> **YOUR INSTRUCTIONS**
Every record here must be set down once more, precisely as it reads.

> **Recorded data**

*** Begin section ***

-- pv_equiv track=rewrite | github.com/JoseOso13/Musk-mod-0 | Modulo 3/Ejercicios modulo 3.py | __asistencia
-- ===== SOURCE A (Python) =====
-- def __asistencia(asistencias):
--     for asistencia in asistencias.values():
--         if asistencia < 4:
--             return 1
--     for asistencia in asistencias.values():
--         if 4 <= asistencia <=8:
--             return 2
--     return 3
-- ===== SOURCE B (Python) =====
-- def __asistencia(asistencias):
--     m = min(asistencias.values(), default=9)
--     return 1 if m < 4 else (2 if m <= 8 else 3)
-- ===== Notes on version B (the rewrite author's own statement) =====
-- stated objective: simpler
-- what changed: Replaces A's two priority scans over the values with a single min aggregate followed by a closed-form threshold cascade (empty dict handled by default=9, giving 3 as A does).
import Mathlib
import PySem

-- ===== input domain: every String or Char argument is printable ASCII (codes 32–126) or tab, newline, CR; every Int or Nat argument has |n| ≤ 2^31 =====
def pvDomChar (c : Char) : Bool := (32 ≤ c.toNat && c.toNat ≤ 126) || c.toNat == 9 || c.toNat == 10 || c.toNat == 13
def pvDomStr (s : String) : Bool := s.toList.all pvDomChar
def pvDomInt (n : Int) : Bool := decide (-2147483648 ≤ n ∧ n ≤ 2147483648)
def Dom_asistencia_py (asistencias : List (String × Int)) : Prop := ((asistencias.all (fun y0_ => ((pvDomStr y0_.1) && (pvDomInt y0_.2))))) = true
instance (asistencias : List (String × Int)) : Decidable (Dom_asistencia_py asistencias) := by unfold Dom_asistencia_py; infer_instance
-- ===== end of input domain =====

-- B replaces A's two priority scans of the values with a single min aggregate
-- and a closed-form threshold cascade (objective: simpler).


-- ===== PORT A =====
-- first loop: 'for asistencia in asistencias.values(): if asistencia < 4: return 1'
def aLoop1 : List Int → Option Int
  | [] => none
  | v :: rest => if v < 4 then some 1 else aLoop1 rest

-- second loop: 'for asistencia in asistencias.values(): if 4 <= asistencia <= 8: return 2'
def aLoop2 : List Int → Option Int
  | [] => none
  | v :: rest => if 4 ≤ v ∧ v ≤ 8 then some 2 else aLoop2 rest

def asistencia_py (asistencias : List (String × Int)) : Int :=
  let vals := (PySem.Dict.ofList asistencias).values
  match aLoop1 vals with
  | some r => r
  | none =>
    match aLoop2 vals with
    | some r => r
    | none => 3

-- ===== PORT B =====
def asistencia_py_alt (asistencias : List (String × Int)) : Int :=
  let m := (PySem.List.min? (PySem.Dict.ofList asistencias).values (fun y => y)).getD 9
  if m < 4 then 1 else if m ≤ 8 then 2 else 3

-- ===== PRECONDITION & SPEC =====
def Spec_asistencia_py (asistencias : List (String × Int)) (out : Int) : Prop := out = asistencia_py_alt asistencias
instance (asistencias : List (String × Int)) (out : Int) : Decidable (Spec_asistencia_py asistencias out) := by unfold Spec_asistencia_py; infer_instance

-- ===== CLAIM (what is proved, stated in full; the proofs are below) =====
def Claim_equal_asistencia_py : Prop := ∀ (asistencias : List (String × Int)), Dom_asistencia_py asistencias → Spec_asistencia_py asistencias (asistencia_py asistencias)

-- ===== LEMMAS AND PROOFS =====
theorem aLoop1_none_iff (vs : List Int) : aLoop1 vs = none ↔ ∀ v ∈ vs, ¬ v < 4 := by
  induction vs with
  | nil => simp [aLoop1]
  | cons v rest ih =>
    simp only [aLoop1]
    split_ifs with h <;> simp_all

theorem aLoop1_some (vs : List Int) (h : ∃ v ∈ vs, v < 4) : aLoop1 vs = some 1 := by
  induction vs with
  | nil => simp at h
  | cons v rest ih =>
    simp only [aLoop1]
    split_ifs with hv
    · rfl
    · rcases h with ⟨w, hw, hlt⟩
      rcases List.mem_cons.mp hw with rfl | hw'
      · exact absurd hlt hv
      · exact ih ⟨w, hw', hlt⟩

theorem aLoop2_none_iff (vs : List Int) : aLoop2 vs = none ↔ ∀ v ∈ vs, ¬ (4 ≤ v ∧ v ≤ 8) := by
  induction vs with
  | nil => simp [aLoop2]
  | cons v rest ih =>
    simp only [aLoop2]
    split_ifs with h <;> simp_all

theorem aLoop2_some (vs : List Int) (h : ∃ v ∈ vs, 4 ≤ v ∧ v ≤ 8) : aLoop2 vs = some 2 := by
  induction vs with
  | nil => simp at h
  | cons v rest ih =>
    simp only [aLoop2]
    split_ifs with hv
    · rfl
    · rcases h with ⟨w, hw, hr⟩
      rcases List.mem_cons.mp hw with rfl | hw'
      · exact absurd hr hv
      · exact ih ⟨w, hw', hr⟩

-- core equivalence on an arbitrary values list
theorem core (vs : List Int) :
    (match aLoop1 vs with
     | some r => r
     | none => match aLoop2 vs with | some r => r | none => (3 : Int)) =
    (let m := (PySem.List.min? vs (fun y => y)).getD 9
     if m < 4 then (1 : Int) else if m ≤ 8 then 2 else 3) := by
  cases hmin : PySem.List.min? vs (fun y => y) with
  | none =>
    have hvs : vs = [] := (PySem.List.min?_eq_none_iff _ _).mp hmin
    subst hvs
    simp [aLoop1, aLoop2]
  | some m =>
    have hmem : m ∈ vs := PySem.List.min?_mem hmin
    have hmin' : ∀ y ∈ vs, m ≤ y := by
      intro y hy; exact PySem.List.min?_isMin hmin y hy
    by_cases h4 : m < 4
    · rw [aLoop1_some vs ⟨m, hmem, h4⟩]
      simp [h4]
    · have h1 : aLoop1 vs = none := (aLoop1_none_iff vs).mpr (by
        intro v hv hlt; exact h4 (lt_of_le_of_lt (hmin' v hv) hlt))
      by_cases h8 : m ≤ 8
      · rw [h1, aLoop2_some vs ⟨m, hmem, le_of_not_gt h4, h8⟩]
        simp [h4, h8]
      · have h2 : aLoop2 vs = none := (aLoop2_none_iff vs).mpr (by
          intro v hv ⟨_, hle⟩; exact h8 (le_trans (hmin' v hv) hle))
        rw [h1, h2]
        simp [h4, h8]

-- ===== VERDICT (by name: the statement is the Claim_ definition above) =====
theorem asistencia_py_spec : Claim_equal_asistencia_py := by
  intro asistencias _
  unfold Spec_asistencia_py asistencia_py asistencia_py_alt
  exact core _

*** End section ***

> **RESULT OF THE EXERCISE**
-- pv_equiv track=rewrite | github.com/JoseOso13/Musk-mod-0 | Modulo 3/Ejercicios modulo 3.py | __asistencia
-- ===== SOURCE A (Python) =====
-- def __asistencia(asistencias):
--     for asistencia in asistencias.values():
--         if asistencia < 4:
--             return 1
--     for asistencia in asistencias.values():
--         if 4 <= asistencia <=8:
--             return 2
--     return 3
-- ===== SOURCE B (Python) =====
-- def __asistencia(asistencias):
--     m = min(asistencias.values(), default=9)
--     return 1 if m < 4 else (2 if m <= 8 else 3)
-- ===== Notes on version B (the rewrite author's own statement) =====
-- stated objective: simpler
-- what changed: Replaces A's two priority scans over the values with a single min aggregate followed by a closed-form threshold cascade (empty dict handled by default=9, giving 3 as A does).
import Mathlib
import PySem

-- ===== input domain: every String or Char argument is printable ASCII (codes 32–126) or tab, newline, CR; every Int or Nat argument has |n| ≤ 2^31 =====
def pvDomChar (c : Char) : Bool := (32 ≤ c.toNat && c.toNat ≤ 126) || c.toNat == 9 || c.toNat == 10 || c.toNat == 13
def pvDomStr (s : String) : Bool := s.toList.all pvDomChar
def pvDomInt (n : Int) : Bool := decide (-2147483648 ≤ n ∧ n ≤ 2147483648)
def Dom_asistencia_py (asistencias : List (String × Int)) : Prop := ((asistencias.all (fun y0_ => ((pvDomStr y0_.1) && (pvDomInt y0_.2))))) = true
instance (asistencias : List (String × Int)) : Decidable (Dom_asistencia_py asistencias) := by unfold Dom_asistencia_py; infer_instance
-- ===== end of input domain =====

-- B replaces A's two priority scans of the values with a single min aggregate
-- and a closed-form threshold cascade (objective: simpler).


-- ===== PORT A =====
-- first loop: 'for asistencia in asistencias.values(): if asistencia < 4: return 1'
def aLoop1 : List Int → Option Int
  | [] => none
  | v :: rest => if v < 4 then some 1 else aLoop1 rest

-- second loop: 'for asistencia in asistencias.values(): if 4 <= asistencia <= 8: return 2'
def aLoop2 : List Int → Option Int
  | [] => none
  | v :: rest => if 4 ≤ v ∧ v ≤ 8 then some 2 else aLoop2 rest

def asistencia_py (asistencias : List (String × Int)) : Int :=
  let vals := (PySem.Dict.ofList asistencias).values
  match aLoop1 vals with
  | some r => r
  | none =>
    match aLoop2 vals with
    | some r => r
    | none => 3

-- ===== PORT B =====
def asistencia_py_alt (asistencias : List (String × Int)) : Int :=
  let m := (PySem.List.min? (PySem.Dict.ofList asistencias).values (fun y => y)).getD 9
  if m < 4 then 1 else if m ≤ 8 then 2 else 3

-- ===== PRECONDITION & SPEC =====
def Spec_asistencia_py (asistencias : List (String × Int)) (out : Int) : Prop := out = asistencia_py_alt asistencias
instance (asistencias : List (String × Int)) (out : Int) : Decidable (Spec_asistencia_py asistencias out) := by unfold Spec_asistencia_py; infer_instance

-- ===== CLAIM (what is proved, stated in full; the proofs are below) =====
def Claim_equal_asistencia_py : Prop := ∀ (asistencias : List (String × Int)), Dom_asistencia_py asistencias → Spec_asistencia_py asistencias (asistencia_py asistencias)

-- ===== LEMMAS AND PROOFS =====
theorem aLoop1_none_iff (vs : List Int) : aLoop1 vs = none ↔ ∀ v ∈ vs, ¬ v < 4 := by
  induction vs with
  | nil => simp [aLoop1]
  | cons v rest ih =>
    simp only [aLoop1]
    split_ifs with h <;> simp_all

theorem aLoop1_some (vs : List Int) (h : ∃ v ∈ vs, v < 4) : aLoop1 vs = some 1 := by
  induction vs with
  | nil => simp at h
  | cons v rest ih =>
    simp only [aLoop1]
    split_ifs with hv
    · rfl
    · rcases h with ⟨w, hw, hlt⟩
      rcases List.mem_cons.mp hw with rfl | hw'
      · exact absurd hlt hv
      · exact ih ⟨w, hw', hlt⟩

theorem aLoop2_none_iff (vs : List Int) : aLoop2 vs = none ↔ ∀ v ∈ vs, ¬ (4 ≤ v ∧ v ≤ 8) := by
  induction vs with
  | nil => simp [aLoop2]
  | cons v rest ih =>
    simp only [aLoop2]
    split_ifs with h <;> simp_all

theorem aLoop2_some (vs : List Int) (h : ∃ v ∈ vs, 4 ≤ v ∧ v ≤ 8) : aLoop2 vs = some 2 := by
  induction vs with
  | nil => simp at h
  | cons v rest ih =>
    simp only [aLoop2]
    split_ifs with hv
    · rfl
    · rcases h with ⟨w, hw, hr⟩
      rcases List.mem_cons.mp hw with rfl | hw'
      · exact absurd hr hv
      · exact ih ⟨w, hw', hr⟩

-- core equivalence on an arbitrary values list
theorem core (vs : List Int) :
    (match aLoop1 vs with
     | some r => r
     | none => match aLoop2 vs with | some r => r | none => (3 : Int)) =
    (let m := (PySem.List.min? vs (fun y => y)).getD 9
     if m < 4 then (1 : Int) else if m ≤ 8 then 2 else 3) := by
  cases hmin : PySem.List.min? vs (fun y => y) with
  | none =>
    have hvs : vs = [] := (PySem.List.min?_eq_none_iff _ _).mp hmin
    subst hvs
    simp [aLoop1, aLoop2]
  | some m =>
    have hmem : m ∈ vs := PySem.List.min?_mem hmin
    have hmin' : ∀ y ∈ vs, m ≤ y := by
      intro y hy; exact PySem.List.min?_isMin hmin y hy
    by_cases h4 : m < 4
    · rw [aLoop1_some vs ⟨m, hmem, h4⟩]
      simp [h4]
    · have h1 : aLoop1 vs = none := (aLoop1_none_iff vs).mpr (by
        intro v hv hlt; exact h4 (lt_of_le_of_lt (hmin' v hv) hlt))
      by_cases h8 : m ≤ 8
      · rw [h1, aLoop2_some vs ⟨m, hmem, le_of_not_gt h4, h8⟩]
        simp [h4, h8]
      · have h2 : aLoop2 vs = none := (aLoop2_none_iff vs).mpr (by
          intro v hv ⟨_, hle⟩; exact h8 (le_trans (hmin' v hv) hle))
        rw [h1, h2]
        simp [h4, h8]

-- ===== VERDICT (by name: the statement is the Claim_ definition above) =====
theorem asistencia_py_spec : Claim_equal_asistencia_py := by
  intro asistencias _
  unfold Spec_asistencia_py asistencia_py asistencia_py_alt
  exact core _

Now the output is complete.